Scan the records below for the string "then" and return every line where it appears.

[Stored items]
· · ·

-- pv_equiv track=rewrite | github.com/Youssef8400/OCR3 | main.py | find_closest_sex
-- ===== SOURCE A (Python) =====
-- def find_closest_sex(line, index):
--     i, j = index, index
--     while True:
--         if i >= len(line) and j < 0:
--             return -1
--         if i < len(line) and line[i] in 'FM':
--             return i
--         if j >= 0 and line[j] in 'FM':
--             return j
--         i += 1
--         j -= 1
-- ===== SOURCE B (Python) =====
-- def find_closest_sex(line, index):
--     n = len(line)
--     fwd = None
--     for i in range(index, n):
--         if line[i] in 'FM':
--             fwd = i
--             break
--     bwd = None
--     j = index
--     while j >= 0:
--         if line[j] in 'FM':
--             bwd = j
--             break
--         j -= 1
--     if fwd is not None and (bwd is None or fwd - index <= index - bwd):
--         return fwd
--     if bwd is not None:
--         return bwd
--     return -1
-- ===== Notes on version B (the rewrite author's own statement) =====
-- stated objective: alternative
-- what changed: Replaces A's single interleaved two-pointer loop by two independent passes (first forward match, first backward match) combined by an explicit distance comparison with forward winning ties.
import Mathlib
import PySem

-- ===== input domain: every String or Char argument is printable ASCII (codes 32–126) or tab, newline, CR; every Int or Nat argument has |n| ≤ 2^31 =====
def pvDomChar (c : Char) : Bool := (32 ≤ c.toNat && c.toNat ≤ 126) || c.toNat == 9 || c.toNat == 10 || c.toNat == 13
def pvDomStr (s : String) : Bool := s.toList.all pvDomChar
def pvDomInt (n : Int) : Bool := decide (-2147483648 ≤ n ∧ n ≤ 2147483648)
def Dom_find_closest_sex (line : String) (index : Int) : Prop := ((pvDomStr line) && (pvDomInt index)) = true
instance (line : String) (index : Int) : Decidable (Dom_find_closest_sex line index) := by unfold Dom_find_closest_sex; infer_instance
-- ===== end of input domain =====

-- B replaces A's interleaved two-pointer loop by two independent passes (first match forward,
-- first match backward) combined by a distance comparison (forward wins ties): objective 'alternative'.

-- ===== PORT A =====
-- `line[k] in 'FM'`; none (IndexError in Python) is treated as false, which the loop only
-- reaches outside Pre_find_closest_sex.
def pvInFM (o : Option Char) : Bool :=
  match o with
  | some c => c == 'F' || c == 'M'
  | none => false

-- A's `while True` loop; the Nat argument is its termination measure
-- ((len-i)⁺ + (j+1)⁺, strictly decreasing, 0 only at the `return -1` exit),
-- used as structural fuel so the function reduces by `decide`; it never runs out.
def pvLoopA (cs : List Char) : Nat → Int → Int → Int
  | 0, _, _ => -1
  | fuel+1, i, j =>
    if i ≥ (cs.length : Int) ∧ j < 0 then -1
    else if i < (cs.length : Int) ∧ pvInFM (PySem.List.pyGet? cs i) = true then i
    else if 0 ≤ j ∧ pvInFM (PySem.List.pyGet? cs j) = true then j
    else pvLoopA cs fuel (i + 1) (j - 1)

def find_closest_sex (line : String) (index : Int) : Int :=
  pvLoopA line.toList
    (((line.toList.length : Int) - index).toNat + (index + 1).toNat) index index

-- ===== PORT B =====
-- backward pass: `j = index; while j >= 0: … j -= 1`; the Nat argument is the
-- loop's termination measure (j+1)⁺ used as structural fuel; it never runs out.
def pvFindBwd (cs : List Char) : Nat → Int → Option Int
  | 0, _ => none
  | fuel+1, j =>
    if 0 ≤ j then
      if pvInFM (PySem.List.pyGet? cs j) = true then some j else pvFindBwd cs fuel (j - 1)
    else none

def find_closest_sex_alt (line : String) (index : Int) : Int :=
  let cs := line.toList
  -- forward pass: `for i in range(index, n): …` with break at the first match
  let fwd := (PySem.List.pyRange index (cs.length : Int) 1).find?
      (fun k => pvInFM (PySem.List.pyGet? cs k))
  let bwd := pvFindBwd cs (index + 1).toNat index
  match fwd, bwd with
  | some f, some b => if f - index ≤ index - b then f else b
  | some f, none => f
  | none, some b => b
  | none, none => -1

-- ===== PRECONDITION & SPEC =====
-- Pre_ excludes exactly the inputs where A raises IndexError: index ≥ len(line), or
-- index < -len(line) (negative wraparound out of range). A returns on every other input.
def Pre_find_closest_sex (line : String) (index : Int) : Prop :=
  -(line.toList.length : Int) ≤ index ∧ index < (line.toList.length : Int)
instance (line : String) (index : Int) : Decidable (Pre_find_closest_sex line index) := by
  unfold Pre_find_closest_sex; infer_instance

def pvWitness_find_closest_sex : String × Int := ("xF", 0)

def Spec_find_closest_sex (line : String) (index : Int) (out : Int) : Prop := out = find_closest_sex_alt line index
instance (line : String) (index : Int) (out : Int) : Decidable (Spec_find_closest_sex line index out) := by unfold Spec_find_closest_sex; infer_instance

-- ===== CLAIM (what is proved, stated in full; the proofs are below) =====
def Claim_equal_find_closest_sex : Prop := ∀ (line : String) (index : Int), Dom_find_closest_sex line index → Pre_find_closest_sex line index → Spec_find_closest_sex line index (find_closest_sex line index)

-- ===== LEMMAS AND PROOFS =====

theorem pvFindBwd_le (cs : List Char) (fuel : Nat) (j b : Int)
    (h : pvFindBwd cs fuel j = some b) : b ≤ j := by
  induction fuel generalizing j with
  | zero => simp [pvFindBwd] at h
  | succ fuel ih =>
    simp only [pvFindBwd] at h
    split_ifs at h with hj hfm
    · exact le_of_eq (Option.some.inj h).symm
    · have := ih (j - 1) h; omega

theorem find?_pyRange_ge (cs : List Char) (a b f : Int)
    (h : (PySem.List.pyRange a b 1).find? (fun k => pvInFM (PySem.List.pyGet? cs k)) = some f) :
    a ≤ f := by
  have hmem := List.mem_of_find?_eq_some h
  exact (PySem.List.mem_pyRange_one.mp hmem).1

theorem loop_eq (cs : List Char) (fuel : Nat) (i j : Int)
    (hfuel : ((cs.length : Int) - i).toNat + (j + 1).toNat ≤ fuel) :
    pvLoopA cs fuel i j =
      match (PySem.List.pyRange i (cs.length : Int) 1).find?
          (fun k => pvInFM (PySem.List.pyGet? cs k)), pvFindBwd cs (j + 1).toNat j with
      | some f, some b => if f - i ≤ j - b then f else b
      | some f, none => f
      | none, some b => b
      | none, none => -1 := by
  induction fuel generalizing i j with
  | zero =>
    rw [PySem.List.pyRange_one_eq_nil (by omega)]
    rw [show (j + 1).toNat = 0 by omega]
    rfl
  | succ fuel ih =>
    rw [pvLoopA]
    by_cases h1 : i ≥ (cs.length : Int) ∧ j < 0
    · rw [if_pos h1, PySem.List.pyRange_one_eq_nil (by omega),
          show (j + 1).toNat = 0 by omega]
      rfl
    rw [if_neg h1]
    by_cases h2 : i < (cs.length : Int) ∧ pvInFM (PySem.List.pyGet? cs i) = true
    · rw [if_pos h2, PySem.List.pyRange_one_cons h2.1,
          List.find?_cons_of_pos (by simpa using h2.2)]
      cases hb : pvFindBwd cs (j + 1).toNat j with
      | none => rfl
      | some b =>
        have := pvFindBwd_le cs _ j b hb
        exact (if_pos (by omega : i - i ≤ j - b)).symm
    rw [if_neg h2]
    by_cases h3 : 0 ≤ j ∧ pvInFM (PySem.List.pyGet? cs j) = true
    · rw [if_pos h3]
      rw [show (j + 1).toNat = j.toNat + 1 by omega, pvFindBwd, if_pos h3.1, if_pos h3.2]
      by_cases hi : i < (cs.length : Int)
      · have hfm : ¬ (pvInFM (PySem.List.pyGet? cs i) = true) := fun hc => h2 ⟨hi, hc⟩
        rw [PySem.List.pyRange_one_cons hi,
            List.find?_cons_of_neg (by simpa using hfm)]
        cases hf : (PySem.List.pyRange (i+1) (cs.length : Int) 1).find?
            (fun k => pvInFM (PySem.List.pyGet? cs k)) with
        | none => rfl
        | some f =>
          have := find?_pyRange_ge cs (i+1) _ f hf
          exact (if_neg (by omega : ¬ (f - i ≤ j - j))).symm
      · rw [PySem.List.pyRange_one_eq_nil (by omega)]
        rfl
    rw [if_neg h3]
    rw [ih (i + 1) (j - 1) (by omega)]
    have hfwd : (PySem.List.pyRange i (cs.length : Int) 1).find?
          (fun k => pvInFM (PySem.List.pyGet? cs k))
        = (PySem.List.pyRange (i+1) (cs.length : Int) 1).find?
          (fun k => pvInFM (PySem.List.pyGet? cs k)) := by
      by_cases hi : i < (cs.length : Int)
      · have hfm : ¬ (pvInFM (PySem.List.pyGet? cs i) = true) := fun hc => h2 ⟨hi, hc⟩
        rw [PySem.List.pyRange_one_cons hi, List.find?_cons_of_neg (by simpa using hfm)]
      · rw [PySem.List.pyRange_one_eq_nil (by omega),
            PySem.List.pyRange_one_eq_nil (by omega)]
    have hbwd : pvFindBwd cs (j + 1).toNat j = pvFindBwd cs (j - 1 + 1).toNat (j - 1) := by
      by_cases hj : 0 ≤ j
      · have hfm : ¬ (pvInFM (PySem.List.pyGet? cs j) = true) := fun hc => h3 ⟨hj, hc⟩
        rw [show (j + 1).toNat = j.toNat + 1 by omega, pvFindBwd, if_pos hj, if_neg hfm]
        rw [show (j - 1 + 1).toNat = j.toNat by omega]
      · rw [show (j + 1).toNat = 0 by omega, show (j - 1 + 1).toNat = 0 by omega]
        rfl
    rw [hfwd, hbwd]
    cases (PySem.List.pyRange (i+1) (cs.length : Int) 1).find?
        (fun k => pvInFM (PySem.List.pyGet? cs k)) with
    | none => cases pvFindBwd cs (j - 1 + 1).toNat (j - 1) <;> rfl
    | some f =>
      cases pvFindBwd cs (j - 1 + 1).toNat (j - 1) with
      | none => rfl
      | some b =>
        simp only []
        congr 1
        · exact propext ⟨fun h => by omega, fun h => by omega⟩

-- ===== VERDICT (by name: the statement is the Claim_ definition above) =====
theorem find_closest_sex_spec : Claim_equal_find_closest_sex := by
  intro line index _ _
  unfold Spec_find_closest_sex find_closest_sex find_closest_sex_alt
  exact loop_eq line.toList _ index index (by omega)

· · ·

### OUTPUT OF THE EXERCISE
    if i ≥ (cs.length : Int) ∧ j < 0 then -1
    else if i < (cs.length : Int) ∧ pvInFM (PySem.List.pyGet? cs i) = true then i
    else if 0 ≤ j ∧ pvInFM (PySem.List.pyGet? cs j) = true then j
    if 0 ≤ j then
      if pvInFM (PySem.List.pyGet? cs j) = true then some j else pvFindBwd cs fuel (j - 1)
  | some f, some b => if f - index ≤ index - b then f else b
      | some f, some b => if f - i ≤ j - b then f else b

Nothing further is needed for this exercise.